## GOAL OF THE EXERCISE
Scan the records for the string "middle" and state how many lines contain it, using the number alone.

--- RECORDS PROVIDED Enclosed Below ---

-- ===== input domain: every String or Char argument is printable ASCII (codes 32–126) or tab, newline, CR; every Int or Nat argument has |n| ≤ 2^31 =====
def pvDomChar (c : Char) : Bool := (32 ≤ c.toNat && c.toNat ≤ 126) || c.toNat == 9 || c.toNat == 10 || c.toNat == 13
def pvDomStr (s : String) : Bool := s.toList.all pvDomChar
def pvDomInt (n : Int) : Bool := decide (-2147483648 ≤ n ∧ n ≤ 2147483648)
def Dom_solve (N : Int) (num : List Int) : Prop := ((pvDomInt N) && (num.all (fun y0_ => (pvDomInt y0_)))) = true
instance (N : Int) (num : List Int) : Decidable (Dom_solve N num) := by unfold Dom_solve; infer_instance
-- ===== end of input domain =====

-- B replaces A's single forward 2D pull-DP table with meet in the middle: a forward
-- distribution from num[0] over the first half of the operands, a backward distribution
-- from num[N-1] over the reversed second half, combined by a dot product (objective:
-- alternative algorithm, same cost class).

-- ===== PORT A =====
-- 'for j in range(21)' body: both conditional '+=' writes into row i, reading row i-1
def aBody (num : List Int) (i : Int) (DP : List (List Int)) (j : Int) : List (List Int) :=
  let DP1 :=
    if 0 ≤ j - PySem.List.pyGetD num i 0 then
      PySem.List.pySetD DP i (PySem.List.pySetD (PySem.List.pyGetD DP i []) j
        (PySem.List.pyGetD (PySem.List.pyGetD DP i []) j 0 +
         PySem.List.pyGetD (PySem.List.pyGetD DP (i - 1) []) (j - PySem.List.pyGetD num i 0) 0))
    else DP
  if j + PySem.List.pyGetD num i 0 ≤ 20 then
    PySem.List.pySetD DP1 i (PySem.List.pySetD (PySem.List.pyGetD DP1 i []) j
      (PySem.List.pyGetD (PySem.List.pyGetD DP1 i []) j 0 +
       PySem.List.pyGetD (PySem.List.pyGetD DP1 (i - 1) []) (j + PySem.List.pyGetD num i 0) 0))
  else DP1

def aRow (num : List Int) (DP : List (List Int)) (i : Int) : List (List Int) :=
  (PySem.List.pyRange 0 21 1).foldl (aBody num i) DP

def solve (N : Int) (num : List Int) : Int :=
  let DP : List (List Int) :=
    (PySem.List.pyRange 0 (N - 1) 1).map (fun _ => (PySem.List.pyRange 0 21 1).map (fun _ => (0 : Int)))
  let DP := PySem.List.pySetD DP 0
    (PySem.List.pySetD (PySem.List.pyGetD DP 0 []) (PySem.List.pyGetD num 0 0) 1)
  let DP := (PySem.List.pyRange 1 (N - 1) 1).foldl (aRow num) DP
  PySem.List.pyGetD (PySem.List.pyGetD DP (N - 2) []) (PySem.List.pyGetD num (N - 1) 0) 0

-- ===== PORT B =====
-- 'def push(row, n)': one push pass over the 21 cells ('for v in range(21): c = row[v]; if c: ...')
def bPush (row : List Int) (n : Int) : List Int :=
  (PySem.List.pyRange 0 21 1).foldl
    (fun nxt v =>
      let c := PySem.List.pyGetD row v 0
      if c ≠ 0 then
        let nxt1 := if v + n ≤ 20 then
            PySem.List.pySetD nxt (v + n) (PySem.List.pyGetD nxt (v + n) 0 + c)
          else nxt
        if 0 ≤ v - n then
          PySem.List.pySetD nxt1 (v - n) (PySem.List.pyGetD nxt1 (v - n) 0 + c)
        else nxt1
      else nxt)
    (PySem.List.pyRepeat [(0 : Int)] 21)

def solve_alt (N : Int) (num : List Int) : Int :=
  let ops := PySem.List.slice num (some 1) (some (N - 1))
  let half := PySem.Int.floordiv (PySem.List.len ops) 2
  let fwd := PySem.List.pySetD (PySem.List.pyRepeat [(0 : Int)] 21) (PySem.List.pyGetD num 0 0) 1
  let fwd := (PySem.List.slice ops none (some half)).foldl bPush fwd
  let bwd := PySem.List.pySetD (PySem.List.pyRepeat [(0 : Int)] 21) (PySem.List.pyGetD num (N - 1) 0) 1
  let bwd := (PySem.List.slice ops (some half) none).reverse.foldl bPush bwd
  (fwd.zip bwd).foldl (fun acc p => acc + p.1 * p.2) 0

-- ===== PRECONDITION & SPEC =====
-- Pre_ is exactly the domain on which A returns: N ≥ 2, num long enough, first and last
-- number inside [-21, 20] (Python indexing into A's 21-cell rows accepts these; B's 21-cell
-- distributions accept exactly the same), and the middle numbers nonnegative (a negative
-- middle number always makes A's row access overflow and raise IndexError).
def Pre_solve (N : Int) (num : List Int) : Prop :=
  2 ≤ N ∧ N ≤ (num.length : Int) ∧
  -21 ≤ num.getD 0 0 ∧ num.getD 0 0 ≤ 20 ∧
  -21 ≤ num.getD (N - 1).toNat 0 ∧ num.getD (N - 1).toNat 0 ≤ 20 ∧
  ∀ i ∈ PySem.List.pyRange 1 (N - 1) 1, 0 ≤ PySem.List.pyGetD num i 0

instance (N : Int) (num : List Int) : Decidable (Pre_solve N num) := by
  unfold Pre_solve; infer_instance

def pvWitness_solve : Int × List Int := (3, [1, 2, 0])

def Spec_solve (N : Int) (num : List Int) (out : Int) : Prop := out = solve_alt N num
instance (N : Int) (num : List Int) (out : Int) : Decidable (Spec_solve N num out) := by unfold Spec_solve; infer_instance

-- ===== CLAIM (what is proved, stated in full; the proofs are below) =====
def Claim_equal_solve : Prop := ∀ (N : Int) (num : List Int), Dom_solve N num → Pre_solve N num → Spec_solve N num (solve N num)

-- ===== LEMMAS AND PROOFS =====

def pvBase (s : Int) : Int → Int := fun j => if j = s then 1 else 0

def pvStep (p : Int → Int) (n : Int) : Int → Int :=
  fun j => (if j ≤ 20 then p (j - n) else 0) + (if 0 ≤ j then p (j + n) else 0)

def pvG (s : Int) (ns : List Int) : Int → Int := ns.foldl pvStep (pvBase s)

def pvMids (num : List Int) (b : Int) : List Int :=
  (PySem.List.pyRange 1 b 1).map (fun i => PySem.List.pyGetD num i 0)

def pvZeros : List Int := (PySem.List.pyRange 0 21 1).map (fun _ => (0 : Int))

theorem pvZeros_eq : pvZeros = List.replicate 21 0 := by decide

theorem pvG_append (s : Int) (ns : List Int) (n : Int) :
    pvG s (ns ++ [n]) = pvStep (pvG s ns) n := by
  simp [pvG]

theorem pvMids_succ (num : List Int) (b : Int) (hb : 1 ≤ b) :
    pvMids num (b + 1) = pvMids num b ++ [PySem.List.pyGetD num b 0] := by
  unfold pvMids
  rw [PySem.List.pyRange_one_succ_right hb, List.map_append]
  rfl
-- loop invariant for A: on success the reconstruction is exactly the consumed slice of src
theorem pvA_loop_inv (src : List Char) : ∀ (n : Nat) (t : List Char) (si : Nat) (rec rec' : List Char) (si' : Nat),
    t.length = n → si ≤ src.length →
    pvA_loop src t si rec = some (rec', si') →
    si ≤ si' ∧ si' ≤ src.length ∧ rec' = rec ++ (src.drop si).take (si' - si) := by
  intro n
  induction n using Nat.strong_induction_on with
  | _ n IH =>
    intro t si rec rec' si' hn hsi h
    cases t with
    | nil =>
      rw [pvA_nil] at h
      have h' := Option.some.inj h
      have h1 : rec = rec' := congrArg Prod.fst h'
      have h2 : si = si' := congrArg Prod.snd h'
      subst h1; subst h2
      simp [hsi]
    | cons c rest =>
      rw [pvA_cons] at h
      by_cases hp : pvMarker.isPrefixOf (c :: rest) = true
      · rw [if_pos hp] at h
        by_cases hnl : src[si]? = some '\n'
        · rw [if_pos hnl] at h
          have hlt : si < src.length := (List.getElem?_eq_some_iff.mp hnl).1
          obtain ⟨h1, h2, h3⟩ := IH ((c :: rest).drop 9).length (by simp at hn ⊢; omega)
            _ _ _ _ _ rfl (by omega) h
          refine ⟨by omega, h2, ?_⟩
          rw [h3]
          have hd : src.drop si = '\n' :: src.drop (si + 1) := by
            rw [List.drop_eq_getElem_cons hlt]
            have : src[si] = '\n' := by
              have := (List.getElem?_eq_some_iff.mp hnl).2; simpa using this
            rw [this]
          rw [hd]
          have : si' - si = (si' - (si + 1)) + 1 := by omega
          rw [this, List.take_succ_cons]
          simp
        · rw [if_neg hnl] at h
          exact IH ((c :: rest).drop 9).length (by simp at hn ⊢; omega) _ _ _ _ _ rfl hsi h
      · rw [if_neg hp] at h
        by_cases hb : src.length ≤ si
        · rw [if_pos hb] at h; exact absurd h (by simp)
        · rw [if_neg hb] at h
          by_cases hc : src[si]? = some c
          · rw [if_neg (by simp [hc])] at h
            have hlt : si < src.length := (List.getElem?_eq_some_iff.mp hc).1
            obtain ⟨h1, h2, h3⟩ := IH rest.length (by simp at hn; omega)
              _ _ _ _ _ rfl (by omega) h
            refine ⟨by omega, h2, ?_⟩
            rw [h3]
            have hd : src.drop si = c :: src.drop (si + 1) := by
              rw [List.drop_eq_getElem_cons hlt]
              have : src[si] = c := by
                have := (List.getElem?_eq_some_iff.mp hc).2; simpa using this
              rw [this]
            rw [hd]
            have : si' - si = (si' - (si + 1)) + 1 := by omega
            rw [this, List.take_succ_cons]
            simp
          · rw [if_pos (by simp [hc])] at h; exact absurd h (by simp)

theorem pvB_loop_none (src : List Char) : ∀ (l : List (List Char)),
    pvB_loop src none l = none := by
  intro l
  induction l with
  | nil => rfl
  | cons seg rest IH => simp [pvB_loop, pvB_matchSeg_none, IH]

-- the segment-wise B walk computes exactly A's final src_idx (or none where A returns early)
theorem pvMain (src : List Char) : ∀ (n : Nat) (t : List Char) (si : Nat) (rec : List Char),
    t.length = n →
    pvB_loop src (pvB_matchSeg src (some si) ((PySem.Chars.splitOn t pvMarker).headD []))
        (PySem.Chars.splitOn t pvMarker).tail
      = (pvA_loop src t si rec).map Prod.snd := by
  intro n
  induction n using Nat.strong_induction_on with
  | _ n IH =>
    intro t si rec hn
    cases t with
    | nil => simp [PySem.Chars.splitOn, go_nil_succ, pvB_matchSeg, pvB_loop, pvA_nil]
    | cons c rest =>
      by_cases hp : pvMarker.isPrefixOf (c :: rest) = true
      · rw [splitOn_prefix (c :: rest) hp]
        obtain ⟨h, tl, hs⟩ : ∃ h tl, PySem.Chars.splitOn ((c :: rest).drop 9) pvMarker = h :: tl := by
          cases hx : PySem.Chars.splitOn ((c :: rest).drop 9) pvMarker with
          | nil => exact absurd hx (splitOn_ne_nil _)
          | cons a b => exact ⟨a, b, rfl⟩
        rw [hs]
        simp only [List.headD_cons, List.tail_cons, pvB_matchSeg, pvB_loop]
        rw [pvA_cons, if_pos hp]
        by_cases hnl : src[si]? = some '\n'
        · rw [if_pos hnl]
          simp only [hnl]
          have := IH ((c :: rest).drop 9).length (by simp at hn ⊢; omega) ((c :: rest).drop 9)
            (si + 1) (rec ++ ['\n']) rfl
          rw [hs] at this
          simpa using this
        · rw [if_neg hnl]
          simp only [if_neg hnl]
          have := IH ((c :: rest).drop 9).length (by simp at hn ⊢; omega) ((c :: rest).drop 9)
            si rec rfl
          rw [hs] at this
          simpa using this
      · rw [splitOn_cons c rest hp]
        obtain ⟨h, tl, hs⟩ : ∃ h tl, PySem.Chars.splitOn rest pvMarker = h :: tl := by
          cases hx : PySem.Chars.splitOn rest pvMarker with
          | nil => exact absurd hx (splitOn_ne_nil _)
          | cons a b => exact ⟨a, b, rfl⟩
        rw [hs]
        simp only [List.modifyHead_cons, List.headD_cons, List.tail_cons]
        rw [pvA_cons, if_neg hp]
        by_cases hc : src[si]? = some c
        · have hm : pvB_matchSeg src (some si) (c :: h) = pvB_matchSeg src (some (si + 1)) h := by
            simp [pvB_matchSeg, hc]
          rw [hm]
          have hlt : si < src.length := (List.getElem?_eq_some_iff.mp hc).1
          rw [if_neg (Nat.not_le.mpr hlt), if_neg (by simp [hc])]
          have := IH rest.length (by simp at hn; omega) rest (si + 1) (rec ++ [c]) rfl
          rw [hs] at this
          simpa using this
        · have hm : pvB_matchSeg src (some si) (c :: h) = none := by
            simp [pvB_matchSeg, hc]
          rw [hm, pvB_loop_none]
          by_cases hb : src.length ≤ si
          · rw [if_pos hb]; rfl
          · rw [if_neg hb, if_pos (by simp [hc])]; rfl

--- End of Enclosed RECORDS PROVIDED ---

## ANSWER SECTION
3